Michael Bregy, superintendent of the Beverly Hills Unified School District, said he and other school leaders wanted to set a national precedent that schools should not allow students to create and circulate sexually explicit images of their peers.

“That's extreme bullying when it comes to schools,” Dr. Bregy said, noting that the explicit images were “disturbing and violating” to the girls and their families. “It's something we absolutely will not tolerate here.”

The schools of the small, prosperous communities of Beverly Hills and Westfield They were among the first to publicly acknowledge deepfake incidents. The details of the cases, described in the district's communications with parents, school board meetings, legislative hearings and court filings, illustrate the variability of schools' responses.

The Westfield incident began last summer when a high school student asked to befriend a 15-year-old classmate on Instagram who had a private account, according to a lawsuit against the boy and his parents filed by the girl and her family. (The Manises said they are not involved in the lawsuit.)

After she accepted the request, the student copied photos of her and several other schoolmates from her social media accounts, according to court documents. He then used an artificial intelligence app to fabricate sexually explicit and “fully identifiable” images of the girls and shared them with her schoolmates through a Snapchat group, according to court documents.

Westfield High began investigating in late October. While administrators discreetly took some children aside for questioning, Francesca Mani said, they called her and other 10th-grade girls who had been subjected to deepfakes to the school office by announcing their names over the school intercom.

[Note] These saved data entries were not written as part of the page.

-- pv_equiv track=rewrite | github.com/LeeGukHeon/Autobot | autobot/models/train_v5_fusion.py | _panel_order_preserving_intersection
-- ===== SOURCE A (Python) =====
-- def _panel_order_preserving_intersection(markets_by_expert: dict[str, list[str]]) -> list[str]:
--     ordered_source = list(markets_by_expert.get("panel") or [])
--     if not ordered_source:
--         for values in markets_by_expert.values():
--             if values:
--                 ordered_source = list(values)
--                 break
--     if not ordered_source:
--         return []
--     intersection = set(ordered_source)
--     for values in markets_by_expert.values():
--         if not values:
--             intersection = set()
--             break
--         intersection &= set(values)
--     return [market for market in ordered_source if market in intersection]
-- ===== SOURCE B (Python) =====
-- def _panel_order_preserving_intersection(markets_by_expert: dict[str, list[str]]) -> list[str]:
--     ordered_source = list(markets_by_expert.get("panel") or [])
--     if not ordered_source:
--         for values in markets_by_expert.values():
--             if values:
--                 ordered_source = list(values)
--                 break
--     if not ordered_source:
--         return []
--     counts = {}
--     for values in markets_by_expert.values():
--         for market in set(values):
--             counts[market] = counts.get(market, 0) + 1
--     n = len(markets_by_expert)
--     common = {market for market, count in counts.items() if count == n}
--     return [market for market in ordered_source if market in common]
-- ===== Notes on version B (the rewrite author's own statement) =====
-- stated objective: alternative
-- what changed: Replaces the repeated set-intersection loop (building a fresh set and intersecting per expert) with a single counting pass: one membership counter over the distinct markets of each expert list, keeping exactly the markets whose count equals the number of experts; the ordered_source resolution and order-preserving filter stay the same.
import Mathlib
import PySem

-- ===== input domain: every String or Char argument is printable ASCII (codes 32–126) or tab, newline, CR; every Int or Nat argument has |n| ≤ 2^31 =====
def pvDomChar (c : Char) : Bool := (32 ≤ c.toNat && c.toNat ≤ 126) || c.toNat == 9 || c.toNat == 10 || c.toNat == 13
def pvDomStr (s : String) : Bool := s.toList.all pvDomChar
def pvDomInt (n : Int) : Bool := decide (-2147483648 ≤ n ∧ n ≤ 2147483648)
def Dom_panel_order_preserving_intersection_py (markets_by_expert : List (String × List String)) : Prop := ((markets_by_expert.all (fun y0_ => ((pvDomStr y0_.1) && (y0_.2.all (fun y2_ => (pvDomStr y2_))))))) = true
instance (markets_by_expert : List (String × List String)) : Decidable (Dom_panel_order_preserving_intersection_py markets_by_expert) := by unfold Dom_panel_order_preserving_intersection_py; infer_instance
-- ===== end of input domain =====

-- B replaces A's per-expert set-intersection loop with a single membership counter
-- (count of expert lists containing each distinct market, kept iff count = number of experts);
-- return values proved equal on all inputs in the domain.


-- ===== PORT A =====
-- shared by both ports (both Pythons resolve ordered_source identically):
-- 'for values in d.values(): if values: ordered_source = list(values); break'
def pvFirstNonEmpty : List (List String) → List String
  | [] => []
  | v :: rest => if v = [] then pvFirstNonEmpty rest else v

-- A's loop: 'for values in d.values(): if not values: intersection = set(); break; intersection &= set(values)'
def pvInterLoop : List (List String) → PySem.Set String → PySem.Set String
  | [], s => s
  | v :: rest, s => if v = [] then PySem.Set.empty else pvInterLoop rest (PySem.Set.inter s (PySem.Set.ofList v))

def panel_order_preserving_intersection_py (markets_by_expert : List (String × List String)) : List String :=
  let d := PySem.Dict.ofList markets_by_expert
  let ordered_source := (d.get? "panel").getD []      -- markets_by_expert.get("panel") or []
  let ordered_source := if ordered_source = [] then pvFirstNonEmpty d.values else ordered_source
  if ordered_source = [] then []
  else
    let intersection := pvInterLoop d.values (PySem.Set.ofList ordered_source)
    ordered_source.filter (fun market => PySem.Set.contains intersection market)

-- ===== PORT B =====
-- 'for values in d.values(): for market in set(values): counts[market] = counts.get(market, 0) + 1'
def pvCounts (vlists : List (List String)) : PySem.Dict String Int :=
  vlists.foldl
    (fun counts v => (PySem.Set.ofList v).foldl (fun c market => c.insert market (c.getD market 0 + 1)) counts)
    PySem.Dict.empty

def panel_order_preserving_intersection_py_alt (markets_by_expert : List (String × List String)) : List String :=
  let d := PySem.Dict.ofList markets_by_expert
  let ordered_source := (d.get? "panel").getD []
  let ordered_source := if ordered_source = [] then pvFirstNonEmpty d.values else ordered_source
  if ordered_source = [] then []
  else
    let counts := pvCounts d.values
    let n : Int := d.size
    let common : PySem.Set String :=
      PySem.Set.ofList ((counts.items.filter (fun p => p.2 == n)).map (·.1))
    ordered_source.filter (fun market => PySem.Set.contains common market)

-- ===== PRECONDITION & SPEC =====
def Spec_panel_order_preserving_intersection_py (markets_by_expert : List (String × List String)) (out : List String) : Prop := out = panel_order_preserving_intersection_py_alt markets_by_expert
instance (markets_by_expert : List (String × List String)) (out : List String) : Decidable (Spec_panel_order_preserving_intersection_py markets_by_expert out) := by unfold Spec_panel_order_preserving_intersection_py; infer_instance

-- ===== CLAIM (what is proved, stated in full; the proofs are below) =====
def Claim_equal_panel_order_preserving_intersection_py : Prop := ∀ (markets_by_expert : List (String × List String)), Dom_panel_order_preserving_intersection_py markets_by_expert → Spec_panel_order_preserving_intersection_py markets_by_expert (panel_order_preserving_intersection_py markets_by_expert)

-- ===== LEMMAS AND PROOFS =====

-- membership after A's intersection loop: in the start set and in every expert list
theorem pvInterLoop_mem (vs : List (List String)) (s : PySem.Set String) (m : String) :
    m ∈ pvInterLoop vs s ↔ m ∈ s ∧ ∀ v ∈ vs, m ∈ v := by
  induction vs generalizing s with
  | nil => simp [pvInterLoop]
  | cons v rest ih =>
    by_cases hv : v = []
    · subst hv; simp [pvInterLoop, PySem.Set.empty]
    · simp only [pvInterLoop, if_neg hv, ih, PySem.Set.mem_inter, PySem.Set.mem_ofList,
        List.forall_mem_cons]
      tauto

-- B's counter counts, per market, the number of expert lists containing it
theorem pvCounts_getD_aux (vs : List (List String)) (c : PySem.Dict String Int) (m : String) :
    (vs.foldl
      (fun counts v => (PySem.Set.ofList v).foldl (fun c market => c.insert market (c.getD market 0 + 1)) counts)
      c).getD m 0
      = c.getD m 0 + (vs.countP (fun v => decide (m ∈ v)) : Int) := by
  induction vs generalizing c with
  | nil => simp
  | cons v rest ih =>
    rw [List.foldl_cons, ih, PySem.Dict.getD_foldl_insert_add_one, List.countP_cons]
    by_cases hm : m ∈ v
    · rw [List.count_eq_one_of_mem (PySem.Set.nodup_ofList v) ((PySem.Set.mem_ofList v m).2 hm)]
      simp [hm]; ring
    · rw [List.count_eq_zero.2 (fun h => hm ((PySem.Set.mem_ofList v m).1 h))]
      simp [hm]

theorem pvCounts_getD (vs : List (List String)) (m : String) :
    (pvCounts vs).getD m 0 = (vs.countP (fun v => decide (m ∈ v)) : Int) := by
  have := pvCounts_getD_aux vs PySem.Dict.empty m
  simpa [pvCounts, PySem.Dict.getD_empty] using this

theorem pvCounts_keys_nodup (vs : List (List String)) : (pvCounts vs).keys.Nodup := by
  unfold pvCounts
  have h : ∀ (c : PySem.Dict String Int), c.keys.Nodup →
      (vs.foldl
        (fun counts v => (PySem.Set.ofList v).foldl (fun c market => c.insert market (c.getD market 0 + 1)) counts)
        c).keys.Nodup := by
    induction vs with
    | nil => intro c hc; simpa using hc
    | cons v rest ih =>
      intro c hc
      exact ih _ (PySem.Dict.nodup_keys_foldl_insert _ _ _ hc)
  exact h _ PySem.Dict.nodup_keys_empty

-- membership in B's 'common' set, when there is at least one expert
theorem pv_mem_common (vs : List (List String)) (n : Int) (hn : 1 ≤ n) (m : String) :
    (m ∈ PySem.Set.ofList ((((pvCounts vs).items.filter (fun p => p.2 == n)).map (·.1)))
      ↔ (pvCounts vs).getD m 0 = n) := by
  rw [PySem.Set.mem_ofList]
  constructor
  · intro h
    rcases List.mem_map.1 h with ⟨p, hp, rfl⟩
    rcases List.mem_filter.1 hp with ⟨hpi, hpn⟩
    have hpn' : p.2 = n := by simpa using hpn
    have hg := PySem.Dict.getD_of_mem_items (d := pvCounts vs) (k := p.1) (v := p.2)
      hpi (pvCounts_keys_nodup vs) (d0 := 0)
    rw [hg, hpn']
  · intro h
    have hc : (pvCounts vs).contains m = true := by
      cases hx : (pvCounts vs).contains m
      · have h0 := PySem.Dict.getD_of_not_contains (d := pvCounts vs) (k := m) (d0 := (0 : Int)) hx
        rw [h0] at h; omega
      · rfl
    have hsome : (pvCounts vs).get? m = some n := by
      rcases hg : (pvCounts vs).get? m with _ | c
      · have hfx : (pvCounts vs).contains m = false := by
          rw [PySem.Dict.contains_eq_isSome_get?, hg]; rfl
        rw [hfx] at hc; cases hc
      · have hgd : (pvCounts vs).getD m 0 = c := PySem.Dict.getD_of_get?_eq_some _ _ hg
        rw [hgd] at h
        rw [h]
    have hmem : (m, n) ∈ (pvCounts vs).items := PySem.Dict.mem_items_of_get?_eq_some _ hsome
    exact List.mem_map.2 ⟨(m, n), List.mem_filter.2 ⟨hmem, by simp⟩, rfl⟩

-- a nonempty first-nonempty-values resolution needs a nonempty dict
theorem pv_ne_nil_of_first (d : PySem.Dict String (List String))
    (h : pvFirstNonEmpty d.values ≠ []) : d.items ≠ [] := by
  intro hnil
  have hd : d = PySem.Dict.mk [] := PySem.Dict.ext hnil
  subst hd
  simp [pvFirstNonEmpty, PySem.Dict.values] at h

-- a present "panel" key needs a nonempty dict
theorem pv_ne_nil_of_panel (d : PySem.Dict String (List String))
    (h : (d.get? "panel").getD [] ≠ []) : d.items ≠ [] := by
  intro hnil
  have hd : d = PySem.Dict.mk [] := PySem.Dict.ext hnil
  subst hd
  simp [PySem.Dict.get?] at h

-- per-element agreement of the two filter predicates, for a nonempty dict
theorem pv_pred_eq (d : PySem.Dict String (List String)) (os : List String)
    (hne : d.items ≠ []) (m : String) (hm : m ∈ os) :
    (pvInterLoop d.values (PySem.Set.ofList os)).contains m
      = (PySem.Set.ofList ((((pvCounts d.values).items.filter (fun p => p.2 == (d.size : Int))).map (·.1)))).contains m := by
  have hn : (1 : Int) ≤ ((d.size : Int)) := by
    have hpos : 0 < d.items.length := List.length_pos_iff.2 hne
    simp only [PySem.Dict.size]
    omega
  rw [Bool.eq_iff_iff, PySem.Set.contains_iff, PySem.Set.contains_iff]
  rw [pvInterLoop_mem, PySem.Set.mem_ofList]
  rw [pv_mem_common d.values _ hn m, pvCounts_getD]
  have hsz : d.values.length = d.size := by
    simp [PySem.Dict.values, PySem.Dict.size]
  constructor
  · rintro ⟨-, hall⟩
    have hcl : d.values.countP (fun v => decide (m ∈ v)) = d.values.length :=
      List.countP_eq_length.2 (fun v hv => by simpa using hall v hv)
    rw [hcl, hsz]
  · intro hcount
    refine ⟨hm, fun v hv => ?_⟩
    have heq : d.values.countP (fun v => decide (m ∈ v)) = d.values.length := by
      rw [← hsz] at hcount; exact_mod_cast hcount
    have := List.countP_eq_length.1 heq v hv
    simpa using this

-- ===== VERDICT (by name: the statement is the Claim_ definition above) =====
theorem panel_order_preserving_intersection_py_spec : Claim_equal_panel_order_preserving_intersection_py := by
  intro mbe _
  unfold Spec_panel_order_preserving_intersection_py
  simp only [panel_order_preserving_intersection_py, panel_order_preserving_intersection_py_alt]
  split
  next hpanel =>
    split
    next h2 => rfl
    next h2 =>
      exact List.filter_congr fun m hm => pv_pred_eq _ _ (pv_ne_nil_of_first _ h2) m hm
  next hpanel =>
    exact List.filter_congr fun m hm => pv_pred_eq _ _ (pv_ne_nil_of_panel _ hpanel) m hm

That week, Mary Asfendis, principal at Westfield High, sent an email to parents alerting them to “a situation that has resulted in widespread misinformation.” The email went on to describe the deepfakes as a “very serious incident.” She also said that despite students' concerns about possible image sharing, the school believed that “all images created have been deleted and are not circulating.”

Dorota Mani said Westfield administrators had told her the district suspended the student accused of fabricating the images for a day or two.

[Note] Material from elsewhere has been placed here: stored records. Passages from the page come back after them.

-- pv_equiv track=rewrite | github.com/rgertenbach/aoc | 2023/day14/part2.py | part2
-- ===== SOURCE A (Python) =====
-- from collections import deque
--
-- ROUND = 'O'
--
-- EMPTY = '.'
--
-- def transpose(ss: list[list[str]]) -> list[list[str]]:
--   return [[*x] for x in zip(*ss)]
--
-- def count_series(ss: list[str]) -> deque[tuple[str, int]]:
--   counts = deque()
--   last = ss[0]
--   n = 1
--   for x in ss[1:]:
--     if x == last: n += 1
--     else:
--       counts.append((last, n))
--       n = 1
--       last = x
--   counts.append((last, n))
--   return counts
--
-- def roll(s: list[str]) -> list[str]:
--   counts = count_series(s)
--   out = []
--   while counts:
--     x, freq = counts.popleft()
--     if x == EMPTY and counts and counts[0][0] == ROUND:
--       _, n_round = counts.popleft()
--       out.extend(ROUND * n_round)
--       if counts and counts[0][0] == EMPTY:
--         _, next_empty_freq = counts.popleft()
--         counts.appendleft((EMPTY, freq + next_empty_freq))
--       else: counts.appendleft((EMPTY, freq))
--     else:
--       out.extend(x * freq)
--   return out
--
-- def up(lines: list[list[str]]) -> list[list[str]]:
--   return transpose([roll(col) for col in transpose(lines)])
--
-- def down(lines: list[list[str]]) -> list[list[str]]:
--   return transpose([roll(col[::-1])[::-1] for col in transpose(lines)])
--
-- def left(lines: list[list[str]]) -> list[list[str]]:
--   return [roll(col) for col in lines]
--
-- def right(lines: list[list[str]]) -> list[list[str]]:
--   return [roll(col[::-1])[::-1] for col in lines]
--
-- def cycle(lines: list[list[str]]) -> list[list[str]]:
--   return right(down(left(up(lines))))
--
-- def load(lines: list[list[str]]) -> int:
--   n = len(lines)
--   total = 0
--   for i, line in enumerate(lines):
--     total += (n - i) * sum(x == ROUND for x in line)
--   return total
--
-- def is_cycle(s: list[int], start: int, cycle_len: int) -> bool:
--   for i in range(cycle_len):
--     x = s[start + i]
--     off = 1
--     while (next_i := start + off * cycle_len + i) < len(s):
--       if x != s[next_i]: return False
--       off += 1
--   return True
--
-- def detect_cycle(s: list[int]) -> tuple[int, int]:
--   for start in range(len(s)):
--     for cycle_len in range(1, len(s) // 2):
--       if is_cycle(s, start, cycle_len): return start, cycle_len
--   return -1, -1
--
-- def part2(lines: list[list[str]]) -> int:
--   "109325 is too high"
--
--   nth = 1_000_000_000
--   loads = []
--   for _ in range(1000):
--     lines = cycle(lines)
--     loads.append(load(lines))
--   cycle_offset, cycle_len = detect_cycle(loads)
--   loads = loads[cycle_offset:]
--   loads = loads[:cycle_len]
--   nth -= cycle_offset
--   return loads[nth % cycle_len - 1]
-- ===== SOURCE B (Python) =====
-- ROUND = 'O'
-- EMPTY = '.'
--
-- def transpose(ss: list[list[str]]) -> list[list[str]]:
--   return [[*x] for x in zip(*ss)]
--
-- def roll(s: list[str]) -> list[str]:
--   # single pass with two counters: rounds gather at the front of each
--   # maximal 'O'/'.' block; any other cell is a barrier emitted as its chars
--   out = []
--   o = e = 0
--   for x in s:
--     if x == ROUND: o += 1
--     elif x == EMPTY: e += 1
--     else:
--       if o: out += [ROUND] * o; o = 0
--       if e: out += [EMPTY] * e; e = 0
--       out.extend(x)
--   if o: out += [ROUND] * o
--   if e: out += [EMPTY] * e
--   return out
--
-- def up(lines: list[list[str]]) -> list[list[str]]:
--   return transpose([roll(col) for col in transpose(lines)])
--
-- def down(lines: list[list[str]]) -> list[list[str]]:
--   return transpose([roll(col[::-1])[::-1] for col in transpose(lines)])
--
-- def left(lines: list[list[str]]) -> list[list[str]]:
--   return [roll(col) for col in lines]
--
-- def right(lines: list[list[str]]) -> list[list[str]]:
--   return [roll(col[::-1])[::-1] for col in lines]
--
-- def cycle(lines: list[list[str]]) -> list[list[str]]:
--   return right(down(left(up(lines))))
--
-- def load(lines: list[list[str]]) -> int:
--   n = len(lines)
--   total = 0
--   for i, line in enumerate(lines):
--     total += (n - i) * sum(x == ROUND for x in line)
--   return total
--
-- def detect_cycle(s: list[int]) -> tuple[int, int]:
--   # for each candidate period cl, one backward scan finds the least valid
--   # start; keep the (start, cl) with minimal start, then minimal cl
--   L = len(s)
--   best_start, best_cl = -1, -1
--   for cl in range(1, L // 2):
--     start = L - cl
--     kk = L - cl
--     while kk > 0:
--       k = kk - 1
--       if s[k] != s[k + cl]: break
--       start = k
--       kk = k
--     if best_cl == -1 or start < best_start:
--       best_start, best_cl = start, cl
--   return best_start, best_cl
--
-- def part2(lines: list[list[str]]) -> int:
--   nth = 1_000_000_000
--   loads = []
--   for _ in range(1000):
--     lines = cycle(lines)
--     loads.append(load(lines))
--   start, cl = detect_cycle(loads)
--   return loads[start + (nth - start - 1) % cl]
-- ===== Notes on version B (the rewrite author's own statement) =====
-- stated objective: alternative
-- what changed: roll is rewritten as a single pass with round/empty counters flushed at each barrier cell (instead of run-length-encoding the line into a deque and rewriting it), and detect_cycle finds, for each candidate period, the least valid start with one backward scan and keeps the first period achieving the minimal start (instead of testing every (start, period) pair with a third inner offset loop), with the final load read directly at start + (nth - start - 1) % period.
import Mathlib
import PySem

Shortly after, she and her daughter began speaking publicly about the incident, urging school districts, state legislators, and Congress to enact laws and policies specifically banning explicit deepfakes.

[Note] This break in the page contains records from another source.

-- pv_equiv track=rewrite | github.com/greenblat/vlsistuff | pybin3/macro_verilog_pp.py | remove_synopsys_on_off
-- ===== SOURCE A (Python) =====
-- def remove_synopsys_on_off(Lines):
--     Linesx = []
--     state='on'
--     for line in Lines:
--         wrds = line.split()
--         if 'synopsys' in wrds:
--             ind = wrds.index('synopsys')
--             if (state=='on'):
--                 if (len(wrds)>ind)and(wrds[ind+1]=='translate_off'):
--                     state='off'
--                 else:
--                     Linesx.append(line)
--
--             elif (state=='off'):
--                 ind = wrds.index('synopsys')
--                 if (len(wrds)>ind)and(wrds[ind+1]=='translate_on'):
--                     state='on'
--         elif (state=='on'):
--             Linesx.append(line)
--     return Linesx
-- ===== SOURCE B (Python) =====
-- def remove_synopsys_on_off(Lines):
--     Linesx = []
--     it = iter(Lines)
--     for line in it:
--         wrds = line.split()
--         if 'synopsys' in wrds and wrds[wrds.index('synopsys') + 1] == 'translate_off':
--             # skip the whole off-block on the same iterator
--             for l2 in it:
--                 w2 = l2.split()
--                 if 'synopsys' in w2 and w2[w2.index('synopsys') + 1] == 'translate_on':
--                     break
--         else:
--             Linesx.append(line)
--     return Linesx
-- ===== Notes on version B (the rewrite author's own statement) =====
-- stated objective: alternative
-- what changed: Replaces the explicit on/off state variable threaded through one flat loop by nested block-skipping over a single shared iterator: an inner loop consumes and drops the translate_off..translate_on block, so no state flag exists.
import Mathlib
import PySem

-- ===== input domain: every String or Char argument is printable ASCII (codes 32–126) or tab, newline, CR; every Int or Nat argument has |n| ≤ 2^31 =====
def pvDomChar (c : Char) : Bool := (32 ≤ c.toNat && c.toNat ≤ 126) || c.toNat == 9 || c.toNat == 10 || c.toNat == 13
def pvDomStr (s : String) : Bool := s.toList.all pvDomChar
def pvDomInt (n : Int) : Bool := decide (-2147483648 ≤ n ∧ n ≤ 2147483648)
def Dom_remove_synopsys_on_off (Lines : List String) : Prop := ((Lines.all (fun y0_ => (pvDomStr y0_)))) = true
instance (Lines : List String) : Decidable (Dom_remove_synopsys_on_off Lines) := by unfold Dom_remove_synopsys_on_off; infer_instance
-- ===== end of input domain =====

-- B replaces A's explicit on/off state machine by nested block-skipping over one shared
-- iterator (alternative decomposition, same cost).

-- ===== PORT A =====
-- one step of A's for-loop: state is (Linesx, state-flag string)
def pvStepA (st : List String × String) (line : String) : List String × String :=
  let wrds := PySem.Str.split₀ line
  match PySem.List.index? wrds "synopsys" with
  | some ind =>
    if st.2 == "on" then
      if decide (wrds.length > ind) && (PySem.List.pyGet? wrds ((ind : Int) + 1) == some "translate_off") then
        (st.1, "off")
      else
        (st.1 ++ [line], st.2)
    else if st.2 == "off" then
      if decide (wrds.length > ind) && (PySem.List.pyGet? wrds ((ind : Int) + 1) == some "translate_on") then
        (st.1, "on")
      else st
    else st
  | none =>
    if st.2 == "on" then (st.1 ++ [line], st.2) else st

def remove_synopsys_on_off (Lines : List String) : List String :=
  (Lines.foldl pvStepA ([], "on")).1

-- ===== PORT B =====
-- the outer loop 'for line in it' (copy mode)
mutual
def pvAltOn : List String → List String
  | [] => []
  | line :: rest =>
    let wrds := PySem.Str.split₀ line
    match PySem.List.index? wrds "synopsys" with
    | some ind =>
      if PySem.List.pyGet? wrds ((ind : Int) + 1) == some "translate_off" then
        pvAltSkip rest
      else
        line :: pvAltOn rest
    | none => line :: pvAltOn rest

-- the inner loop 'for l2 in it' (skip mode, breaks on translate_on)
def pvAltSkip : List String → List String
  | [] => []
  | l2 :: rest =>
    let w2 := PySem.Str.split₀ l2
    match PySem.List.index? w2 "synopsys" with
    | some ind =>
      if PySem.List.pyGet? w2 ((ind : Int) + 1) == some "translate_on" then
        pvAltOn rest
      else
        pvAltSkip rest
    | none => pvAltSkip rest
end

def remove_synopsys_on_off_alt (Lines : List String) : List String :=
  pvAltOn Lines

-- ===== PRECONDITION & SPEC =====
-- Pre_ excludes exactly the inputs on which A raises IndexError: a line whose first
-- 'synopsys' word is its last word (wrds[ind+1] is out of range). B raises there too.
def Pre_remove_synopsys_on_off (Lines : List String) : Prop :=
  (Lines.all (fun line =>
    let wrds := PySem.Str.split₀ line
    match PySem.List.index? wrds "synopsys" with
    | some ind => decide (ind + 1 < wrds.length)
    | none => true)) = true
instance (Lines : List String) : Decidable (Pre_remove_synopsys_on_off Lines) := by
  unfold Pre_remove_synopsys_on_off; infer_instance

def pvWitness_remove_synopsys_on_off : List String :=
  ["keep me", "// synopsys translate_off", "drop me", "// synopsys translate_on", "kept"]

def Spec_remove_synopsys_on_off (Lines : List String) (out : List String) : Prop := out = remove_synopsys_on_off_alt Lines
instance (Lines : List String) (out : List String) : Decidable (Spec_remove_synopsys_on_off Lines out) := by unfold Spec_remove_synopsys_on_off; infer_instance

-- ===== CLAIM (what is proved, stated in full; the proofs are below) =====
def Claim_equal_remove_synopsys_on_off : Prop := ∀ (Lines : List String), Dom_remove_synopsys_on_off Lines → Pre_remove_synopsys_on_off Lines → Spec_remove_synopsys_on_off Lines (remove_synopsys_on_off Lines)

-- ===== LEMMAS AND PROOFS =====

-- index? returns an in-range index
theorem pv_index_lt {xs : List String} {v : String} {k : ℕ}
    (h : PySem.List.index? xs v = some k) : k < xs.length := by
  obtain ⟨hk, -, -⟩ := PySem.List.getElem_of_index?_eq_some h
  exact hk

-- main invariant: A's fold from either state equals the corresponding B mode,
-- with the accumulator prefixed
theorem pv_fold_eq (rest : List String) : ∀ acc : List String,
    (rest.foldl pvStepA (acc, "on")).1 = acc ++ pvAltOn rest ∧
    (rest.foldl pvStepA (acc, "off")).1 = acc ++ pvAltSkip rest := by
  induction rest with
  | nil => intro acc; simp [pvAltOn, pvAltSkip]
  | cons line rest ih =>
    intro acc
    cases hidx : List.idxOf? "synopsys" (PySem.Str.split₀ line) with
    | none =>
      have hA : pvAltOn (line :: rest) = line :: pvAltOn rest := by
        simp [pvAltOn, hidx]
      have hS : pvAltSkip (line :: rest) = pvAltSkip rest := by
        simp [pvAltSkip, hidx]
      have s1 : pvStepA (acc, "on") line = (acc ++ [line], "on") := by
        simp [pvStepA, hidx]
      have s2 : pvStepA (acc, "off") line = (acc, "off") := by
        simp [pvStepA, hidx]
      refine ⟨?_, ?_⟩
      · rw [List.foldl_cons, s1, hA, (ih (acc ++ [line])).1]; simp
      · rw [List.foldl_cons, s2, hS]; exact (ih acc).2
    | some ind =>
      have hlt : ind < (PySem.Str.split₀ line).length :=
        pv_index_lt (by simpa using hidx)
      refine ⟨?_, ?_⟩
      · by_cases hoff : PySem.List.pyGet? (PySem.Str.split₀ line) ((ind : Int) + 1) = some "translate_off"
        · have s1 : pvStepA (acc, "on") line = (acc, "off") := by
            simp [pvStepA, hidx, hlt, hoff]
          have hA : pvAltOn (line :: rest) = pvAltSkip rest := by
            simp [pvAltOn, hidx, hoff]
          rw [List.foldl_cons, s1, hA]; exact (ih acc).2
        · have s1 : pvStepA (acc, "on") line = (acc ++ [line], "on") := by
            simp [pvStepA, hidx, hlt, hoff]
          have hA : pvAltOn (line :: rest) = line :: pvAltOn rest := by
            simp [pvAltOn, hidx, hoff]
          rw [List.foldl_cons, s1, hA, (ih (acc ++ [line])).1]; simp
      · by_cases hon : PySem.List.pyGet? (PySem.Str.split₀ line) ((ind : Int) + 1) = some "translate_on"
        · have s2 : pvStepA (acc, "off") line = (acc, "on") := by
            simp [pvStepA, hidx, hlt, hon]
          have hS : pvAltSkip (line :: rest) = pvAltOn rest := by
            simp [pvAltSkip, hidx, hon]
          rw [List.foldl_cons, s2, hS]; exact (ih acc).1
        · have s2 : pvStepA (acc, "off") line = (acc, "off") := by
            simp [pvStepA, hidx, hlt, hon]
          have hS : pvAltSkip (line :: rest) = pvAltSkip rest := by
            simp [pvAltSkip, hidx, hon]
          rw [List.foldl_cons, s2, hS]; exact (ih acc).2

-- ===== VERDICT (by name: the statement is the Claim_ definition above) =====
theorem remove_synopsys_on_off_spec : Claim_equal_remove_synopsys_on_off := by
  intro Lines _ _
  show remove_synopsys_on_off Lines = remove_synopsys_on_off_alt Lines
  unfold remove_synopsys_on_off remove_synopsys_on_off_alt
  simpa using (pv_fold_eq Lines []).1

“We have to start updating our school policy,” Francesca Mani, now 15, said in a recent interview. “Because if the school had AI policies, students like me would have been protected.”

Parents, including Dorota Mani, also filed harassment complaints with Westfield High last fall over the explicit images. However, during the March meeting, Mani told school board members that the high school had not yet provided parents with an official report about the incident.

Westfield Public Schools said it could not comment on any disciplinary action for reasons of student confidentiality. In a statement, Dr. González, the superintendent, said the district was strengthening its efforts “by educating our students and establishing clear guidelines to ensure these new technologies are used responsibly.”

Beverly Hills schools have taken a stronger public stance.

When administrators learned in February that eighth-graders at Beverly Vista Middle School had created explicit images of 12- and 13-year-old female classmates, they quickly sent out a message (subject: “Shocking misuse of artificial intelligence.” ) to all. district parents, staff, and middle and high school students. The message urged community members to share information with the school to help ensure that “disruptive and inappropriate” use of AI by students “is stopped immediately.”

He also warned that the district was prepared to impose severe punishments. “Any student found creating, disseminating, or possessing AI-generated images of this nature will face disciplinary action,” including a recommendation for expulsion, the message said.

Dr. Bregy, the superintendent, said schools and lawmakers needed to act quickly because abuse of AI was making students feel unsafe in schools.

“You hear a lot about physical security in schools,” he said. “But what isn't talked about is this invasion of students' personal and emotional safety.”